Stored items from a collection:
══════════════════════════════
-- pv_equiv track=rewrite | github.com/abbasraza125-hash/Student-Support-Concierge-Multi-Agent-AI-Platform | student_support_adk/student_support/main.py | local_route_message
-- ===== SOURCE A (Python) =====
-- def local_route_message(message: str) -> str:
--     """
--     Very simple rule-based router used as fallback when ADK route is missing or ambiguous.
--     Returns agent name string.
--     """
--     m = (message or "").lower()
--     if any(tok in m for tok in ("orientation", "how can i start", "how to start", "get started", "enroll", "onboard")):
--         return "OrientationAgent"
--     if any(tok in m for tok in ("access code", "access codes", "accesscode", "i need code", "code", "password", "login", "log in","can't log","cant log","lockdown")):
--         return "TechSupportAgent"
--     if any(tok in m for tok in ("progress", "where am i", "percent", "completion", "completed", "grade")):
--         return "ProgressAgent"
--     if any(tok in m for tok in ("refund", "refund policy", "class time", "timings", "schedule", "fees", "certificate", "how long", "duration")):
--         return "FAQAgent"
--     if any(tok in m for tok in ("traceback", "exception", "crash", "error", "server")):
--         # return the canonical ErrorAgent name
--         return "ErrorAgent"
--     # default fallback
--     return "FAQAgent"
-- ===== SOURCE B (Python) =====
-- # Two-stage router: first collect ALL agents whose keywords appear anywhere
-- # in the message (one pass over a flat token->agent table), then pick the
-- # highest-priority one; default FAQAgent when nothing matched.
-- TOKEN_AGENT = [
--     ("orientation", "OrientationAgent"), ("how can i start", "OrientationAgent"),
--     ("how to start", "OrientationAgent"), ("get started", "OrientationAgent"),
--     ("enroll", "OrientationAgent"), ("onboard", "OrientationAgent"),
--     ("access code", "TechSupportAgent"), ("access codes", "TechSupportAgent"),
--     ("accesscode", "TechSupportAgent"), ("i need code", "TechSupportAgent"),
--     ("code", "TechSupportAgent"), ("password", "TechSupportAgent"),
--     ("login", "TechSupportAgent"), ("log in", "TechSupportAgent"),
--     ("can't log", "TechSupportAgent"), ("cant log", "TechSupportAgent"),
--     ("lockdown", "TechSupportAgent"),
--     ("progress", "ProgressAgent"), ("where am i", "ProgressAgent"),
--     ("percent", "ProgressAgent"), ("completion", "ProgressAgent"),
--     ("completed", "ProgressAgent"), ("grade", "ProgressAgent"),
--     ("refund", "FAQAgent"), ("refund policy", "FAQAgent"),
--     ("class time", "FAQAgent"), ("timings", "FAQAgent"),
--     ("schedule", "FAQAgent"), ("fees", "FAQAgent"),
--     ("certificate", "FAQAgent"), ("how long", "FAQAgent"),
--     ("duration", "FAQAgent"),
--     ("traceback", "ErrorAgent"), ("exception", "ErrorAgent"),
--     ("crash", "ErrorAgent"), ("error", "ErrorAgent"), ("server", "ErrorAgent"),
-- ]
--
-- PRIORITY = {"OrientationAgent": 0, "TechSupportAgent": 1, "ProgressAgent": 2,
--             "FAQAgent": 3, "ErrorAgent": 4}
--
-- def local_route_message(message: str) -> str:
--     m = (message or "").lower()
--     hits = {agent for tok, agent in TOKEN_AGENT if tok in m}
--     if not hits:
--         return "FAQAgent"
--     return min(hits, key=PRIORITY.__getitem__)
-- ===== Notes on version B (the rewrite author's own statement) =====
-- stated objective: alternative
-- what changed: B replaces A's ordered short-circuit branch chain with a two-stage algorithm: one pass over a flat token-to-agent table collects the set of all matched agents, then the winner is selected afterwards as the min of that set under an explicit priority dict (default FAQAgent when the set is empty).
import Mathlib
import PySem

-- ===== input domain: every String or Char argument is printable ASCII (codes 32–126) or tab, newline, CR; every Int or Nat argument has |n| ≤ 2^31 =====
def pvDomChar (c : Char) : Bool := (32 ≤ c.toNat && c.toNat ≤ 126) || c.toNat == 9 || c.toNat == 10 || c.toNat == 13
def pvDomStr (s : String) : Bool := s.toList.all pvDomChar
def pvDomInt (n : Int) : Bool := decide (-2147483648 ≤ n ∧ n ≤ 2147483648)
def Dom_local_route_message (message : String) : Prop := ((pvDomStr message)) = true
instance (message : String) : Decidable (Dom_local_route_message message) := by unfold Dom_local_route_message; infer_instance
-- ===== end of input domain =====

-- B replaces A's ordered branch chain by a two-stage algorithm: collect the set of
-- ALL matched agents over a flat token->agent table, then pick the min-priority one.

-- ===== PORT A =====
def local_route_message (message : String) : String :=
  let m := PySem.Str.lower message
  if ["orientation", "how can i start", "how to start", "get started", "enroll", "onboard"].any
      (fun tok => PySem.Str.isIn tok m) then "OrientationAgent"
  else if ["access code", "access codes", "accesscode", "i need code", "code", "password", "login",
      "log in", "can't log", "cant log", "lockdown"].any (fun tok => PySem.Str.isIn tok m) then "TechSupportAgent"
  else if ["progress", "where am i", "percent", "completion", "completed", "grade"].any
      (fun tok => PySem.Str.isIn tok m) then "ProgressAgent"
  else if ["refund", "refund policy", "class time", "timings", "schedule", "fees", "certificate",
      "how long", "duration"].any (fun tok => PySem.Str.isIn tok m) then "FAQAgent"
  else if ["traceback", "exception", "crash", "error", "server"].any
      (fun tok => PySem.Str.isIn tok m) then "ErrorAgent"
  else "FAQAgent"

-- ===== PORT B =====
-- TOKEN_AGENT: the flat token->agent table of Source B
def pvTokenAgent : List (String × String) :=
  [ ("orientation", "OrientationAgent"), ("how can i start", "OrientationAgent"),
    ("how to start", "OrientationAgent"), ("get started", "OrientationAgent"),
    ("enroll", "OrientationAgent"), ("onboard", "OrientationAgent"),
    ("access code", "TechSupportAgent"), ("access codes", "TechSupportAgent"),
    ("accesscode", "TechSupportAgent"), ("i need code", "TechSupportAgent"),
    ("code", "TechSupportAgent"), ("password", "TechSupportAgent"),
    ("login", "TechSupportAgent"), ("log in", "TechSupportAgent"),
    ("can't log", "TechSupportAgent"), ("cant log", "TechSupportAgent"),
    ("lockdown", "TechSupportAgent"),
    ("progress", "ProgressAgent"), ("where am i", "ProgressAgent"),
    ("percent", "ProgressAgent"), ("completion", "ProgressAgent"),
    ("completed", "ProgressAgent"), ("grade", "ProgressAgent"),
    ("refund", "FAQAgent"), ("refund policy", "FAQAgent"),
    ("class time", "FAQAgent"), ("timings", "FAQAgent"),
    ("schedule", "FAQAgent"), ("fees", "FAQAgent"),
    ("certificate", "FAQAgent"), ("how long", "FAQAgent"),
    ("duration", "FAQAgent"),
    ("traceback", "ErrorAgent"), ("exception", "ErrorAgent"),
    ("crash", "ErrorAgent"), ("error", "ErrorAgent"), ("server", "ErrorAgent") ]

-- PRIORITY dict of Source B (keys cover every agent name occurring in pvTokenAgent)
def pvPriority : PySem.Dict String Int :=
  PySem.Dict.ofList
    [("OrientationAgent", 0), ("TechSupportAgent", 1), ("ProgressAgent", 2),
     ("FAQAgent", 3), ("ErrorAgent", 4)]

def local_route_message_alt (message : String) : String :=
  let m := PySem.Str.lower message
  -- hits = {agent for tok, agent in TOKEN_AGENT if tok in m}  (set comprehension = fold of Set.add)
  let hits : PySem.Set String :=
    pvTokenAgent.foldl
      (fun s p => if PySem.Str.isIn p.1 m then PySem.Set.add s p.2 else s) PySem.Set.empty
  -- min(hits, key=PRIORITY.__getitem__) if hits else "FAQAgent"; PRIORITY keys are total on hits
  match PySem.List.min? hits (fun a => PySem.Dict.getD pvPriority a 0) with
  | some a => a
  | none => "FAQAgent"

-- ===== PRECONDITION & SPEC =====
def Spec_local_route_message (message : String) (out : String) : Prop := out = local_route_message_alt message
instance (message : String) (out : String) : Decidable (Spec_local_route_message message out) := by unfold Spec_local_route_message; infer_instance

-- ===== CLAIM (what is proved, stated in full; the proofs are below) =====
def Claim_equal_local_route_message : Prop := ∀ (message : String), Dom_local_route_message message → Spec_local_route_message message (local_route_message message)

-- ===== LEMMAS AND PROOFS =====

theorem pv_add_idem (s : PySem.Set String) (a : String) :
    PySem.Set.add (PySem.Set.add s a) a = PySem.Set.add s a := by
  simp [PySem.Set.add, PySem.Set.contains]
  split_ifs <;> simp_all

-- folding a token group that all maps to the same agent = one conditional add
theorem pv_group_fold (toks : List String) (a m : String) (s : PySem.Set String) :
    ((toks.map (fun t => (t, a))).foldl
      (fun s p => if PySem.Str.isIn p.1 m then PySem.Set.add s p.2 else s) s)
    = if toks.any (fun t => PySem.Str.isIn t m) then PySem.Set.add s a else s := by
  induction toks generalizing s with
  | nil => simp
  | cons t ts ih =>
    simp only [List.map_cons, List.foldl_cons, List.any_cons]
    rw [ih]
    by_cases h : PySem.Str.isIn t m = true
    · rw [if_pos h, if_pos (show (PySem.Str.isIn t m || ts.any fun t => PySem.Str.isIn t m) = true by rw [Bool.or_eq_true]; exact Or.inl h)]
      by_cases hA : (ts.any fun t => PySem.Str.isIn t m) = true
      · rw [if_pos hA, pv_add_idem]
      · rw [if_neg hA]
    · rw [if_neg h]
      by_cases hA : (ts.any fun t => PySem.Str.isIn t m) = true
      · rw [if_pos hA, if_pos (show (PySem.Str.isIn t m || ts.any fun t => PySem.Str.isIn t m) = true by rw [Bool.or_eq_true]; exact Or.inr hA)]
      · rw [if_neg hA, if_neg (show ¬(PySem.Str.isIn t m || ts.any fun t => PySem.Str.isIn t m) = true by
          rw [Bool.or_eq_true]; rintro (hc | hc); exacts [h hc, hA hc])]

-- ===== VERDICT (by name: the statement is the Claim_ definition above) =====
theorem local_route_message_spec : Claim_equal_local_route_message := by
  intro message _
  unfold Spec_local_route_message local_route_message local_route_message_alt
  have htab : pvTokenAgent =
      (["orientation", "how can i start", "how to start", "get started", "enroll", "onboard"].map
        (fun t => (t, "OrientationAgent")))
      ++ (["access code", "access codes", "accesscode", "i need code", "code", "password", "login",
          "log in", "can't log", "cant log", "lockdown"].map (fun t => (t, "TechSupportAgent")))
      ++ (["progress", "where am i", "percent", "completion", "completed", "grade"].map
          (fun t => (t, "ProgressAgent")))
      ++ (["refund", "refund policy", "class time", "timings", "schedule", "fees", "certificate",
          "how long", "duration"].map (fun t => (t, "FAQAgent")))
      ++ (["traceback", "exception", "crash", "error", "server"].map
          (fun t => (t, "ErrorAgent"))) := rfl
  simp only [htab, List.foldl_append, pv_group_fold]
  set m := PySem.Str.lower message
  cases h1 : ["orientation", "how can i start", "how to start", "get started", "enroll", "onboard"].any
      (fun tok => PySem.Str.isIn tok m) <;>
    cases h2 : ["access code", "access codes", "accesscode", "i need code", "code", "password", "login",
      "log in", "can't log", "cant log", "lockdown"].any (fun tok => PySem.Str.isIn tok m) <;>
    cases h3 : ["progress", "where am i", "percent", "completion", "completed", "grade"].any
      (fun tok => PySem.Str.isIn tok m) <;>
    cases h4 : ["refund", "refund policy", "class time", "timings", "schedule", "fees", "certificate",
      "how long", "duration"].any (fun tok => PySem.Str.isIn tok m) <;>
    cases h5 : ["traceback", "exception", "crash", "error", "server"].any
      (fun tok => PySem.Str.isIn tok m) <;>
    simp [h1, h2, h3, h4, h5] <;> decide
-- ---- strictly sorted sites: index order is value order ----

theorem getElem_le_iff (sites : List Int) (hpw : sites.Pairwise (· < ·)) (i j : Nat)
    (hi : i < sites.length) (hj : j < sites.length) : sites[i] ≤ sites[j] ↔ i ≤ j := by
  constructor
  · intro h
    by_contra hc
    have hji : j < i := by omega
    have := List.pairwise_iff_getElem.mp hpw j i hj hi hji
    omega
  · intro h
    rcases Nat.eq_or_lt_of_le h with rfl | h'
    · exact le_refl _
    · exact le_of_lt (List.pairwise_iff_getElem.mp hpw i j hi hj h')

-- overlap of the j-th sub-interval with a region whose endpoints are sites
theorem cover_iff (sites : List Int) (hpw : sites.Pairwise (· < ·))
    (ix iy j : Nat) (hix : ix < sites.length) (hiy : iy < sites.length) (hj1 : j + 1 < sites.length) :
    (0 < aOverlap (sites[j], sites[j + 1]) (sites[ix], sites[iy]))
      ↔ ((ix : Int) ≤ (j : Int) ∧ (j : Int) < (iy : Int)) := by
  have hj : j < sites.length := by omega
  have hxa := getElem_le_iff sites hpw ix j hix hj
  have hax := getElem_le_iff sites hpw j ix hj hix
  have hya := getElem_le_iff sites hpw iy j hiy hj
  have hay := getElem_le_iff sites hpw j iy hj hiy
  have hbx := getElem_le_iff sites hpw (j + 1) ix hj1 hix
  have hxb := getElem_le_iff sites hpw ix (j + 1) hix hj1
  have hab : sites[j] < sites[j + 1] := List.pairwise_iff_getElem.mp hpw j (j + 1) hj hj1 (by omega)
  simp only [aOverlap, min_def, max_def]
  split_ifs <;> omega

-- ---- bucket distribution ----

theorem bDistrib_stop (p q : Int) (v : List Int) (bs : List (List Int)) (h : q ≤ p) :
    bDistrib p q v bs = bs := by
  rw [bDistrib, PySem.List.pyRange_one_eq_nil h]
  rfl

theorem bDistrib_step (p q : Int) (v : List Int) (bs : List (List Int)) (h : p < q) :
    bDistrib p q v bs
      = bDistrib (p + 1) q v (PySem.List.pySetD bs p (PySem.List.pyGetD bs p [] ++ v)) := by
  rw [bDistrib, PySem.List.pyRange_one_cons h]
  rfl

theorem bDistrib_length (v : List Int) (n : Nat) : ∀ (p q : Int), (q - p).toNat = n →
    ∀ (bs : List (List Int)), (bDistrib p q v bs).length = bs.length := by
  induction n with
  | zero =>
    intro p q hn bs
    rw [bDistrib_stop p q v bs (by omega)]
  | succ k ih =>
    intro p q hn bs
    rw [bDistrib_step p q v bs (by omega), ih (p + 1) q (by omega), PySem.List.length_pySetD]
══════════════════════════════
■ **Brief**
Taking the line with "((toks.map (fun t => (t, a))).foldl" as the first and the line with "by_cases h : PySem.Str.isIn t m = true" as the last, retype that stretch of the data above exactly, with no other lines.

■ **Written answer**
    ((toks.map (fun t => (t, a))).foldl
      (fun s p => if PySem.Str.isIn p.1 m then PySem.Set.add s p.2 else s) s)
    = if toks.any (fun t => PySem.Str.isIn t m) then PySem.Set.add s a else s := by
  induction toks generalizing s with
  | nil => simp
  | cons t ts ih =>
    simp only [List.map_cons, List.foldl_cons, List.any_cons]
    rw [ih]
    by_cases h : PySem.Str.isIn t m = true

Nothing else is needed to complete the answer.